59A7D41EB44EABC4F2C2B68D88211BF4 UAE Visa Rules & Procedures - UAE Law Updates for 2025

Wednesday, June 1, 2011

GCC set to remain reliant on expat labour

Gulf hydrocarbon producers will likely remain heavily reliant on expatriate labour given the relatively high growth in their economies and the shortage of skilled manpower in their native population, experts said on Wednesday.

Although Saudi Arabia is planning to enforce a partial six-year limit on the stay of expatriates in some of its firms in a bid to tackle festering unemployment, a similar move is unlikely in the UAE and other high-income members of the six-nation Gulf Cooperation Council (GCC) given their low jobless rates.

The six-year limit announced by Saudi labour minister Adel Faqih on Monday sent brief shivers across the large foreign community in neighbouring countries before Riyadh issued a statement on Tuesday clarifying that the decision would only affect local companies that do not abide by job Saudization plans.

In their comments , many expatriates in the UAE voiced concern that the Saudi decision could spread into other GCC members and some of them even went further by saying Indians and Filipinos could be the main victim.

Analysts doubted the Saudi plan would be fully enforced even on companies failing to adhere to job nationalization rules, dubbed by the labour minister “yellow and red” companies.

Those which support the programme are classified as “excellent and green” companies and will get “generous” government incentives.

“The decision will only apply to companies rated as yellow on the traffic light system they announced recently.…the color of a company depends on their Saudization ratio…. if it is too far low (i.e. red) then the company won’t be allocated any new employment visas for expatriates,” said Paul Gamble, head of research at the Riyadh-based Jadwa Investments.

“If it is yellow (not high enough) then there will be restrictions on visas(such as the one on people that have been here six years),… if it is green then the company can get the visas it wants,” he told.
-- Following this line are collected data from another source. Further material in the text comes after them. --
-- pv_equiv track=rewrite | github.com/open-assistants-lab/executive-assistant | src/executive_assistant/channels/management_commands.py | _parse_scope
-- ===== SOURCE A (Python) =====
-- def _parse_scope(args: list[str]) -> tuple[str, list[str]]:
--     scope = "context"
--     cleaned: list[str] = []
--     for arg in args:
--         lowered = arg.lower()
--         if lowered.startswith("scope=") or lowered.startswith("--scope="):
--             _, value = lowered.split("=", 1)
--             if value in {"context", "shared"}:
--                 scope = value
--                 continue
--         cleaned.append(arg)
--     return scope, cleaned
-- ===== SOURCE B (Python) =====
-- # A valid scope flag is exactly an argument whose lowercase form is one of four
-- # literal strings (the two accepted prefixes each contain their only '=' at the
-- # end, so the post-'=' value is the whole remainder): table lookup, no split.
-- _SCOPE_FLAGS = {
--     "scope=context": "context",
--     "scope=shared": "shared",
--     "--scope=context": "context",
--     "--scope=shared": "shared",
-- }
--
--
-- def _parse_scope(args):
--     scope = next((_SCOPE_FLAGS[a.lower()] for a in reversed(args) if a.lower() in _SCOPE_FLAGS), "context")
--     cleaned = [a for a in args if a.lower() not in _SCOPE_FLAGS]
--     return scope, cleaned
-- ===== Notes on version B (the rewrite author's own statement) =====
-- stated objective: alternative
-- what changed: Replaces A's stateful loop with prefix tests and string splitting by a four-entry lookup table (a valid flag is exactly an arg whose lowercase form is one of four literals), consulted in two passes: a reversed search for the last valid flag and a filter for the cleaned list.
import Mathlib
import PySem

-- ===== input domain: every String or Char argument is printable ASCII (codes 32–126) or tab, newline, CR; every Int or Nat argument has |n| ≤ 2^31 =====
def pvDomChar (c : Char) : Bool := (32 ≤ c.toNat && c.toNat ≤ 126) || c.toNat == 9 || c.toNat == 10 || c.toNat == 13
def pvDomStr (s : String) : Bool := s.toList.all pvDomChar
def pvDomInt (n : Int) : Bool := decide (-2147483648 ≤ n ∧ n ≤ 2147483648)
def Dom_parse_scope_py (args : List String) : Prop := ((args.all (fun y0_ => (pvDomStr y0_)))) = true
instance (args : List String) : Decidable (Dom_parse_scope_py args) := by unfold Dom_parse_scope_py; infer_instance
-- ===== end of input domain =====

-- B replaces A's prefix-test + split loop by a four-entry lookup table (a valid
-- flag's lowercase form is exactly one of four literals) used in two passes;
-- objective: alternative algorithm, same O(n) cost.

-- ===== PORT A =====
-- literal transliteration of A's single loop: state (scope, cleaned), append = ++ [arg]
def parse_scope_step (st : String × List String) (arg : String) : String × List String :=
  let lowered := PySem.Str.lower arg
  if PySem.Str.startswith lowered "scope=" || PySem.Str.startswith lowered "--scope=" then
    -- '_, value = lowered.split("=", 1)': sep "=" ≠ "" so splitMax? is some, and the
    -- startswith guard guarantees at least two parts, so the getD defaults never fire
    let value := ((PySem.Str.splitMax? lowered "=" 1).getD []).getD 1 ""
    if value = "context" || value = "shared" then (value, st.2)
    else (st.1, st.2 ++ [arg])
  else (st.1, st.2 ++ [arg])

def parse_scope_py (args : List String) : String × List String :=
  args.foldl parse_scope_step ("context", [])

-- ===== PORT B =====
-- the module-level table _SCOPE_FLAGS from Source B
def pvScopeFlags : PySem.Dict String String :=
  PySem.Dict.ofList
    [("scope=context", "context"), ("scope=shared", "shared"),
     ("--scope=context", "context"), ("--scope=shared", "shared")]

def parse_scope_py_alt (args : List String) : String × List String :=
  ((args.reverse.findSome? (fun a => PySem.Dict.get? pvScopeFlags (PySem.Str.lower a))).getD "context",
   args.filter (fun a => !(PySem.Dict.contains pvScopeFlags (PySem.Str.lower a))))

-- ===== PRECONDITION & SPEC =====
def Spec_parse_scope_py (args : List String) (out : String × List String) : Prop := out = parse_scope_py_alt args
instance (args : List String) (out : String × List String) : Decidable (Spec_parse_scope_py args out) := by unfold Spec_parse_scope_py; infer_instance

-- ===== CLAIM =====
def Claim_equal_parse_scope_py : Prop := ∀ (args : List String), Dom_parse_scope_py args → Spec_parse_scope_py args (parse_scope_py args)

-- ===== LEMMAS AND PROOFS =====

-- splitOnMax.go with maxsplit 0 returns at once with the remainder as last piece
theorem pv_go_zero (sep : List Char) (f : Nat) (l cur : List Char) (acc : List (List Char)) :
    PySem.Chars.splitOnMax.go sep f 0 l cur acc = ((cur.reverse ++ l) :: acc).reverse := by
  cases f <;> cases l <;> simp [PySem.Chars.splitOnMax.go]

theorem pv_split_scope (t : List Char) :
    PySem.Str.splitMax? (String.ofList ('s'::'c'::'o'::'p'::'e'::'='::t)) "=" 1
      = some ["scope", String.ofList t] := by
  simp [PySem.Str.splitMax?, PySem.Chars.splitMax?, PySem.Chars.splitOnMax, String.toList_ofList,
        PySem.Chars.splitOnMax.go, pv_go_zero]

theorem pv_split_dscope (t : List Char) :
    PySem.Str.splitMax? (String.ofList ('-'::'-'::'s'::'c'::'o'::'p'::'e'::'='::t)) "=" 1
      = some ["--scope", String.ofList t] := by
  simp [PySem.Str.splitMax?, PySem.Chars.splitMax?, PySem.Chars.splitOnMax, String.toList_ofList,
        PySem.Chars.splitOnMax.go, pv_go_zero]

-- the table as a literal Dict (so the get?_mk_cons simp lemmas apply)
theorem pvScopeFlags_eq :
    pvScopeFlags = PySem.Dict.mk
      [("scope=context", "context"), ("scope=shared", "shared"),
       ("--scope=context", "context"), ("--scope=shared", "shared")] := by decide

-- the heart of the equivalence: A's per-argument test equals B's table lookup
theorem pv_lookup_eq (l : String) :
    (if PySem.Str.startswith l "scope=" || PySem.Str.startswith l "--scope=" then
       (if ((PySem.Str.splitMax? l "=" 1).getD []).getD 1 "" = "context"
           || ((PySem.Str.splitMax? l "=" 1).getD []).getD 1 "" = "shared" then
          some (((PySem.Str.splitMax? l "=" 1).getD []).getD 1 "")
        else none)
     else none)
    = PySem.Dict.get? pvScopeFlags l := by
  by_cases h1 : PySem.Str.startswith l "scope=" = true
  · have hp : "scope=".toList <+: l.toList := by
      have := (PySem.Chars.startswith_iff l.toList "scope=".toList).mp (by simpa using h1)
      simpa using this
    obtain ⟨t, ht⟩ := hp
    have hl : l = String.ofList ('s'::'c'::'o'::'p'::'e'::'='::t) := by
      have : l.toList = 's'::'c'::'o'::'p'::'e'::'='::t := by simpa using ht.symm
      calc l = String.ofList l.toList := by simp
        _ = _ := by rw [this]
    subst hl
    rw [pv_split_scope]
    by_cases hc : t = "context".toList
    · subst hc; decide
    · by_cases hs : t = "shared".toList
      · subst hs; decide
      · have hc' : String.ofList t ≠ "context" := by
          intro h; exact hc (by simpa using congrArg String.toList h)
        have hs' : String.ofList t ≠ "shared" := by
          intro h; exact hs (by simpa using congrArg String.toList h)
        have e1 : ("scope=context" : String) ≠ String.ofList ('s'::'c'::'o'::'p'::'e'::'='::t) := by
          intro h
          have := congrArg String.toList h
          simp [String.toList_ofList] at this
          exact hc (by rw [← this]; rfl)
        have e2 : ("scope=shared" : String) ≠ String.ofList ('s'::'c'::'o'::'p'::'e'::'='::t) := by
          intro h
          have := congrArg String.toList h
          simp [String.toList_ofList] at this
          exact hs (by rw [← this]; rfl)
        have e3 : ("--scope=context" : String) ≠ String.ofList ('s'::'c'::'o'::'p'::'e'::'='::t) := by
          intro h
          have := congrArg String.toList h
          simp [String.toList_ofList] at this
        have e4 : ("--scope=shared" : String) ≠ String.ofList ('s'::'c'::'o'::'p'::'e'::'='::t) := by
          intro h
          have := congrArg String.toList h
          simp [String.toList_ofList] at this
        simp [pvScopeFlags_eq, PySem.Dict.get?, hc', hs', e1, e2, e3, e4]
  · by_cases h2 : PySem.Str.startswith l "--scope=" = true
    · have hp : "--scope=".toList <+: l.toList := by
        have := (PySem.Chars.startswith_iff l.toList "--scope=".toList).mp (by simpa using h2)
        simpa using this
      obtain ⟨t, ht⟩ := hp
      have hl : l = String.ofList ('-'::'-'::'s'::'c'::'o'::'p'::'e'::'='::t) := by
        have : l.toList = '-'::'-'::'s'::'c'::'o'::'p'::'e'::'='::t := by simpa using ht.symm
        calc l = String.ofList l.toList := by simp
          _ = _ := by rw [this]
      subst hl
      rw [pv_split_dscope]
      by_cases hc : t = "context".toList
      · subst hc; decide
      · by_cases hs : t = "shared".toList
        · subst hs; decide
        · have hc' : String.ofList t ≠ "context" := by
            intro h; exact hc (by simpa using congrArg String.toList h)
          have hs' : String.ofList t ≠ "shared" := by
            intro h; exact hs (by simpa using congrArg String.toList h)
          have e1 : ("scope=context" : String) ≠ String.ofList ('-'::'-'::'s'::'c'::'o'::'p'::'e'::'='::t) := by
            intro h
            have := congrArg String.toList h
            simp [String.toList_ofList] at this
          have e2 : ("scope=shared" : String) ≠ String.ofList ('-'::'-'::'s'::'c'::'o'::'p'::'e'::'='::t) := by
            intro h
            have := congrArg String.toList h
            simp [String.toList_ofList] at this
          have e3 : ("--scope=context" : String) ≠ String.ofList ('-'::'-'::'s'::'c'::'o'::'p'::'e'::'='::t) := by
            intro h
            have := congrArg String.toList h
            simp [String.toList_ofList] at this
            exact hc (by rw [← this]; rfl)
          have e4 : ("--scope=shared" : String) ≠ String.ofList ('-'::'-'::'s'::'c'::'o'::'p'::'e'::'='::t) := by
            intro h
            have := congrArg String.toList h
            simp [String.toList_ofList] at this
            exact hs (by rw [← this]; rfl)
          simp [pvScopeFlags_eq, PySem.Dict.get?, hc', hs', e1, e2, e3, e4]
    · have e1 : ("scope=context" : String) ≠ l := by
        intro h; apply h1; rw [← h]; decide
      have e2 : ("scope=shared" : String) ≠ l := by
        intro h; apply h1; rw [← h]; decide
      have e3 : ("--scope=context" : String) ≠ l := by
        intro h; apply h2; rw [← h]; decide
      have e4 : ("--scope=shared" : String) ≠ l := by
        intro h; apply h2; rw [← h]; decide
      simp only [PySem.Str.startswith_eq] at h1 h2
      rw [show ("scope=" : String).toList = ['s','c','o','p','e','='] from rfl] at h1
      rw [show ("--scope=" : String).toList = ['-','-','s','c','o','p','e','='] from rfl] at h2
      simp [h1, h2, pvScopeFlags_eq, PySem.Dict.get?, e1, e2, e3, e4]

-- A's loop body, expressed through B's table lookup
theorem parse_scope_step_eq (st : String × List String) (arg : String) :
    parse_scope_step st arg
    = match PySem.Dict.get? pvScopeFlags (PySem.Str.lower arg) with
      | some v => (v, st.2)
      | none => (st.1, st.2 ++ [arg]) := by
  rw [← pv_lookup_eq (PySem.Str.lower arg)]
  simp only [parse_scope_step]
  split_ifs <;> simp_all

-- 'a.lower() not in _SCOPE_FLAGS' as an isNone test on the same lookup
theorem pv_contains_eq (k : String) :
    (!(PySem.Dict.contains pvScopeFlags k)) = (PySem.Dict.get? pvScopeFlags k).isNone := by
  cases h : PySem.Dict.get? pvScopeFlags k <;>
    simp [PySem.Dict.contains_eq_isSome_get?, h]

-- loop invariant: the fold from any state is the reversed search + filter
theorem parse_scope_fold (args : List String) (s : String) (c : List String) :
    args.foldl parse_scope_step (s, c)
    = (((args.reverse.findSome? (fun a => PySem.Dict.get? pvScopeFlags (PySem.Str.lower a))).getD s),
       c ++ args.filter (fun a => (PySem.Dict.get? pvScopeFlags (PySem.Str.lower a)).isNone)) := by
  induction args generalizing s c with
  | nil => simp
  | cons a t ih =>
    rw [List.foldl_cons, parse_scope_step_eq]
    cases h : PySem.Dict.get? pvScopeFlags (PySem.Str.lower a) with
    | some v => simp [ih, List.findSome?_append, h]
    | none => simp [ih, List.findSome?_append, h]

-- ===== VERDICT =====
theorem parse_scope_py_spec : Claim_equal_parse_scope_py := by
  intro args _
  unfold Spec_parse_scope_py parse_scope_py parse_scope_py_alt
  simp only [pv_contains_eq]
  exact parse_scope_fold args "context" []
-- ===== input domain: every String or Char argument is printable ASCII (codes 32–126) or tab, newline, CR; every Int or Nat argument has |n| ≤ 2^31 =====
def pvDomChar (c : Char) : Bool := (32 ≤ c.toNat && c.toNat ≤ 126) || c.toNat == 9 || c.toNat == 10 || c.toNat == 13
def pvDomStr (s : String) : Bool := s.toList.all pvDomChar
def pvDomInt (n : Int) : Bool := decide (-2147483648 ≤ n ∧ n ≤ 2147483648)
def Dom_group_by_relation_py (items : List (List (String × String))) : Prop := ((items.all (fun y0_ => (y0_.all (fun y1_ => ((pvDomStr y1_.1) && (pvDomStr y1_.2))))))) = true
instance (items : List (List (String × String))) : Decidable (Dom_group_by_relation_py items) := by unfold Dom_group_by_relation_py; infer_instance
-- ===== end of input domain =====

-- B drops A's hash bucketing: it annotates each item with its (relation, name_key)
-- by counting earlier unnamed entries of the same relation in a prefix scan, then
-- groups by first-occurrence dedup plus filter scans (no dicts, no mutation);
-- return values are proved equal (B trades A's expected O(n) for a declarative O(n^2)).

-- shared field extraction (both Pythons start from the same two expressions):
-- it.get(k) on a dict given as an association list: first match
def pvGetField (it : List (String × String)) (k : String) : Option String :=
  (it.find? (fun p => p.1 == k)).map (·.2)

-- rel = (it.get("relation") or "Other").strip()
def pvRel (it : List (String × String)) : String :=
  PySem.Str.strip (let v := (pvGetField it "relation").getD ""; if v = "" then "Other" else v)

-- name = (it.get("name") or "").strip()
def pvName (it : List (String × String)) : String :=
  PySem.Str.strip ((pvGetField it "name").getD "")

-- ===== PORT A =====
def group_by_relation_py (items : List (List (String × String))) : List (String × List (String × (List (List (String × String))))) :=
  -- first pass: buckets (defaultdict(list) keyed by (rel, name)), unnamed_idx (defaultdict(int))
  let st := items.foldl
    (fun (st : PySem.Dict (String × String) (List (List (String × String))) × PySem.Dict String Int) it =>
      let rel := pvRel it
      let name := pvName it
      if name = "" then
        let idx := st.2.getD rel 0
        let u' := st.2.insert rel (idx + 1)
        let key := (rel, "__unnamed_" ++ PySem.Int.toStr idx)
        (st.1.modify key [] (· ++ [it]), u')
      else
        (st.1.modify (rel, name) [] (· ++ [it]), st.2))
    (PySem.Dict.empty, PySem.Dict.empty)
  let buckets := st.1
  -- second pass: by_rel = defaultdict(list); append (display_name, entries) under rel
  let by_rel := buckets.items.foldl
    (fun b p =>
      let display := if PySem.Str.startswith p.1.2 "__unnamed_" then "" else p.1.2
      b.modify p.1.1 [] (· ++ [(display, p.2)]))
    PySem.Dict.empty
  by_rel.items

-- ===== PORT B =====
def group_by_relation_py_alt (items : List (List (String × String))) : List (String × List (String × (List (List (String × String))))) :=
  -- pre = [(rel, name, it) for it in items]
  let pre := items.map (fun it => (pvRel it, pvName it, it))
  -- ann: name or "__unnamed_<count of earlier unnamed entries of the same relation>"
  -- (sum(1 for … in pre[:i] if …) is ported as countP over the slice pre[:i]: a 0/1-sum)
  let ann := (PySem.List.enumerate pre).map (fun p =>
    (p.2.1,
     (if p.2.2.1 = "" then
        "__unnamed_" ++ PySem.Int.toStr
          (((PySem.List.slice pre none (some p.1)).countP
              (fun q => q.1 == p.2.1 && q.2.1 == "") : Nat) : Int)
      else p.2.2.1),
     p.2.2.2))
  -- nested comprehension: dedup (dict.fromkeys) of relations / keys, filter scans for entries
  (PySem.List.dedup (ann.map (·.1))).map (fun rel =>
    (rel,
     (PySem.List.dedup ((ann.filter (fun q => q.1 == rel)).map (fun q => q.2.1))).map (fun key =>
       ((if PySem.Str.startswith key "__unnamed_" then "" else key),
        (ann.filter (fun q => q.1 == rel && q.2.1 == key)).map (fun q => q.2.2)))))

-- ===== PRECONDITION & SPEC =====
def Spec_group_by_relation_py (items : List (List (String × String))) (out : List (String × List (String × (List (List (String × String)))))) : Prop := out = group_by_relation_py_alt items
-- instance search hits its size limit on this deeply nested product type, so the
-- DecidableEq term is composed by hand (it computes like the derived one would)
def pvDecPair {α β : Type} (da : DecidableEq α) (db : DecidableEq β) : DecidableEq (α × β) :=
  fun a b =>
    haveI := da; haveI := db
    decidable_of_iff (a.1 = b.1 ∧ a.2 = b.2) (Prod.ext_iff).symm
def pvDecList {α : Type} (da : DecidableEq α) : DecidableEq (List α) :=
  haveI := da; inferInstance
def pvOutDecEq : DecidableEq (List (String × List (String × (List (List (String × String)))))) :=
  pvDecList (pvDecPair inferInstance (pvDecList (pvDecPair inferInstance inferInstance)))
instance (items : List (List (String × String))) (out : List (String × List (String × (List (List (String × String)))))) : Decidable (Spec_group_by_relation_py items out) := by unfold Spec_group_by_relation_py; exact pvOutDecEq out (group_by_relation_py_alt items)

-- ===== CLAIM (what is proved, stated in full; the proofs are below) =====
def Claim_equal_group_by_relation_py : Prop := ∀ (items : List (List (String × String))), Dom_group_by_relation_py items → Spec_group_by_relation_py items (group_by_relation_py items)

-- ===== LEMMAS AND PROOFS =====

-- the common annotation stream of A: ((rel, name_key), item) pairs, threading the
-- unnamed counter dict
def pvAnnot (u : PySem.Dict String Int) : List (List (String × String)) → List ((String × String) × List (String × String))
  | [] => []
  | it :: rest =>
    let rel := pvRel it
    let name := pvName it
    if name = "" then
      ((rel, "__unnamed_" ++ PySem.Int.toStr (u.getD rel 0)), it) :: pvAnnot (u.insert rel (u.getD rel 0 + 1)) rest
    else
      ((rel, name), it) :: pvAnnot u rest

-- the same stream computed from pre-extracted triples and a base-count function
def pvAnnP (f : String → Int) : List (String × String × List (String × String)) → List ((String × String) × List (String × String))
  | [] => []
  | (rel, name, it) :: rest =>
    if name = "" then
      ((rel, "__unnamed_" ++ PySem.Int.toStr (f rel)), it) ::
        pvAnnP (fun r => if r = rel then f rel + 1 else f r) rest
    else
      ((rel, name), it) :: pvAnnP f rest

def pvTri (p : (String × String) × List (String × String)) : String × String × List (String × String) :=
  (p.1.1, p.1.2, p.2)

def pvUn (rel : String) (q : String × String × List (String × String)) : Bool :=
  q.1 == rel && q.2.1 == ""

def pvFlat (ann : List ((String × String) × List (String × String))) : PySem.Dict (String × String) (List (List (String × String))) :=
  ann.foldl (fun F p => F.modify p.1 [] (· ++ [p.2])) PySem.Dict.empty

theorem pv_annot_eq_annP : ∀ (l : List (List (String × String))) (u : PySem.Dict String Int),
    pvAnnot u l = pvAnnP (fun r => u.getD r 0) (l.map (fun it => (pvRel it, pvName it, it))) := by
  intro l
  induction l with
  | nil => intro u; rfl
  | cons it rest ih =>
    intro u
    by_cases h : pvName it = ""
    · have hf : (fun r => (u.insert (pvRel it) (u.getD (pvRel it) 0 + 1)).getD r 0)
          = (fun r => if r = pvRel it then u.getD (pvRel it) 0 + 1 else u.getD r 0) := by
        funext r
        rw [PySem.Dict.getD_insert]
      simp only [pvAnnot, List.map_cons, pvAnnP, h, if_true]
      rw [ih, hf]
    · simp only [pvAnnot, List.map_cons, pvAnnP, h, if_false]
      rw [ih]

theorem pv_enum_eq_annP : ∀ (rest done : List (String × String × List (String × String))),
    (PySem.List.enumerate rest (done.length : Int)).map (fun p =>
      (p.2.1,
       (if p.2.2.1 = "" then
          "__unnamed_" ++ PySem.Int.toStr
            ((((PySem.List.slice (done ++ rest) none (some p.1)).countP
                (fun q => q.1 == p.2.1 && q.2.1 == "")) : Nat) : Int)
        else p.2.2.1),
       p.2.2.2))
    = (pvAnnP (fun r => (done.countP (pvUn r) : Int)) rest).map pvTri := by
  intro rest
  induction rest with
  | nil => intro done; simp [PySem.List.enumerate_nil, pvAnnP]
  | cons x rest ih =>
    intro done
    obtain ⟨rel, name, it⟩ := x
    rw [PySem.List.enumerate_cons, List.map_cons]
    have hslice : PySem.List.slice (done ++ (rel, name, it) :: rest) none (some (done.length : Int))
        = done := by
      rw [PySem.List.slice_to_natCast]
      exact List.take_left
    have htail := ih (done ++ [(rel, name, it)])
    have hlen : ((done ++ [(rel, name, it)]).length : Int) = (done.length : Int) + 1 := by simp
    have happ : (done ++ [(rel, name, it)]) ++ rest = done ++ (rel, name, it) :: rest := by simp
    rw [hlen, happ] at htail
    have hcount : ∀ r : String, ((done ++ [(rel, name, it)]).countP (pvUn r) : Int)
        = (if name = "" then (if r = rel then (done.countP (pvUn r) : Int) + 1 else (done.countP (pvUn r) : Int))
           else (done.countP (pvUn r) : Int)) := by
      intro r
      rw [List.countP_append, List.countP_cons, List.countP_nil]
      by_cases h : name = ""
      · subst h
        by_cases hr : r = rel
        · subst hr; simp [pvUn]
        · have hfalse : pvUn r (rel, "", it) = false := by
            simp only [pvUn, Bool.and_eq_false_iff]
            left
            exact beq_eq_false_iff_ne.2 (fun hc => hr hc.symm)
          simp [hr, hfalse]
      · have hfalse : pvUn r (rel, name, it) = false := by
          simp only [pvUn, Bool.and_eq_false_iff]
          right
          exact beq_eq_false_iff_ne.2 h
        simp [h, hfalse]
    by_cases h : name = ""
    · have hff : (fun r => ((done ++ [(rel, name, it)]).countP (pvUn r) : Int))
          = (fun r => if r = rel then (done.countP (pvUn rel) : Int) + 1 else (done.countP (pvUn r) : Int)) := by
        funext r
        rw [hcount r, if_pos h]
        by_cases hr : r = rel <;> simp [hr]
      rw [hff] at htail
      subst h
      simp only [pvAnnP, reduceIte, List.map_cons]
      refine congrArg₂ List.cons ?_ htail
      rw [hslice]
      rfl
    · have hff : (fun r => ((done ++ [(rel, name, it)]).countP (pvUn r) : Int))
          = (fun r => (done.countP (pvUn r) : Int)) := by
        funext r
        rw [hcount r, if_neg h]
      rw [hff] at htail
      simp only [pvAnnP, h]
      refine congrArg₂ List.cons ?_ htail
      simp [pvTri]
theorem pv_ofList_filter {α : Type} [BEq α] [LawfulBEq α] (q : α → Bool) :
    ∀ (l : List α), (PySem.Set.ofList l).filter q = PySem.Set.ofList (l.filter q) := by
  intro l
  induction l using List.reverseRecOn with
  | nil => rfl
  | append_singleton l x ih =>
    rw [PySem.Set.ofList_append_singleton, List.filter_append]
    by_cases hx : x ∈ l
    · rw [PySem.Set.add_of_mem (by exact (PySem.Set.mem_ofList _ _).2 hx)]
      by_cases hq : q x
      · simp only [List.filter_cons, hq, if_true, List.filter_nil]
        rw [PySem.Set.ofList_append_singleton,
          PySem.Set.add_of_mem ((PySem.Set.mem_ofList _ _).2 (List.mem_filter.2 ⟨hx, hq⟩))]
        simpa using ih
      · simp only [List.filter_cons, hq, List.filter_nil]
        simpa using ih
    · rw [PySem.Set.add_of_not_mem (fun h => hx ((PySem.Set.mem_ofList _ _).1 h)), List.filter_append]
      by_cases hq : q x
      · simp only [List.filter_cons, hq, if_true, List.filter_nil]
        rw [PySem.Set.ofList_append_singleton,
          PySem.Set.add_of_not_mem (fun h => hx (List.mem_filter.1 ((PySem.Set.mem_ofList _ _).1 h)).1)]
        rw [ih]
      · simp only [List.filter_cons, hq, List.filter_nil]
        simpa using ih

theorem pv_ofList_map_inj {α β : Type} [BEq α] [LawfulBEq α] [BEq β] [LawfulBEq β]
    (f : α → β) (hf : Function.Injective f) :
    ∀ (l : List α), PySem.Set.ofList (l.map f) = (PySem.Set.ofList l).map f := by
  intro l
  induction l using List.reverseRecOn with
  | nil => rfl
  | append_singleton l x ih =>
    rw [List.map_append, List.map_singleton, PySem.Set.ofList_append_singleton,
      PySem.Set.ofList_append_singleton]
    by_cases hx : x ∈ l
    · rw [PySem.Set.add_of_mem ((PySem.Set.mem_ofList _ _).2 hx),
        PySem.Set.add_of_mem ((PySem.Set.mem_ofList _ _).2 (List.mem_map_of_mem hx)), ih]
    · rw [PySem.Set.add_of_not_mem (fun h => hx ((PySem.Set.mem_ofList _ _).1 h)),
        PySem.Set.add_of_not_mem (fun h => by
          obtain ⟨y, hy, hyx⟩ := List.mem_map.1 ((PySem.Set.mem_ofList _ _).1 h)
          exact hx (hf hyx ▸ hy)), List.map_append, ih]
      rfl

theorem pv_ofList_map_ofList {α β : Type} [BEq α] [LawfulBEq α] [BEq β] [LawfulBEq β]
    (f : α → β) :
    ∀ (l : List α), PySem.Set.ofList ((PySem.Set.ofList l).map f) = PySem.Set.ofList (l.map f) := by
  intro l
  induction l using List.reverseRecOn with
  | nil => rfl
  | append_singleton l x ih =>
    rw [List.map_append, List.map_singleton, PySem.Set.ofList_append_singleton,
      PySem.Set.ofList_append_singleton]
    by_cases hx : x ∈ l
    · rw [PySem.Set.add_of_mem ((PySem.Set.mem_ofList _ _).2 hx), ih,
        PySem.Set.add_of_mem ((PySem.Set.mem_ofList _ _).2 (List.mem_map_of_mem hx))]
    · rw [PySem.Set.add_of_not_mem (fun h => hx ((PySem.Set.mem_ofList _ _).1 h)),
        List.map_append, List.map_singleton, PySem.Set.ofList_append_singleton, ih]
Gamble said he believes there should be a full and detail policy announcement on the revised Saudization plan soon.

But he added that companies have been able to get round their quotas in the past, so it all depends how aggressively it is enforced.

“For those GCC countries where unemployment is very low – UAE, Qatar, Kuwait – the policy will not be considered. Elsewhere, they are likely to see how effective the policy is before deciding whether to follow it.”

Another Saudi-based expert ruled out a full implementation of the Saudi six-year limit on the grounds it could adversely affect the country’s economy.

“The minister needs to qualify his statement because if it includes all foreigners then those who heavily contribute to the local economy will negatively impact the output and productivity of the private sector,” said John Sfakiankis, chief economist at Banque Saudi Fransi.

“I don't expect that such rules, if implemented will change the dependence on expatriates as one laborer will be replaced by another……. structurally nothing will happen. I don't know if this might be replicated in the region but even if does it will not change the labor market structure and dependence on expat labor….such policies are misdirected.”

Clarifying the labour minister’s statements, a Saudi government spokesman said the six-year limit would affect only red and yellow firms, part of an aggressive job nationalization programme dubbed “Nitaqat”, to be launched in June.

"What the Labor Minister meant by his statement was that the measure would be applied on those foreigners who work for companies in the yellow category," said Hattab Al-Anazi, official spokesman of the labour ministry.

He said visas for foreign workers in red category companies would not be renewed at all, irrespective of the years they have spent in the Kingdom.

"The new Nitaqat system allows renewal of iqamas (work visas) without any condition for expatriates who work in companies in the green and excellent category," Al-Anazi said, quoted by local newspapers.

He noted that the measures would not affect domestic workers as their visas would be renewed without considering how many years they stayed in the country, the largest Arab economy and the world’s top oil exporter.

In a recent study, a prominent global organization said it expected the GCC nations to seek more foreign labour because of the sustained growth in their economies and lack of skilled national manpower.

The Swiss-based International Organization for Migration (IOM) estimated at more than 16 million expatriates live in the GCC, an increase of nearly 20 per cent over their number in 2005.

“The high growth in foreign labour in the GCC is due to several factors including the national demographic structural imbalance, and the steady growth in most sectors of their economies such as services, real estate and trade,” it said.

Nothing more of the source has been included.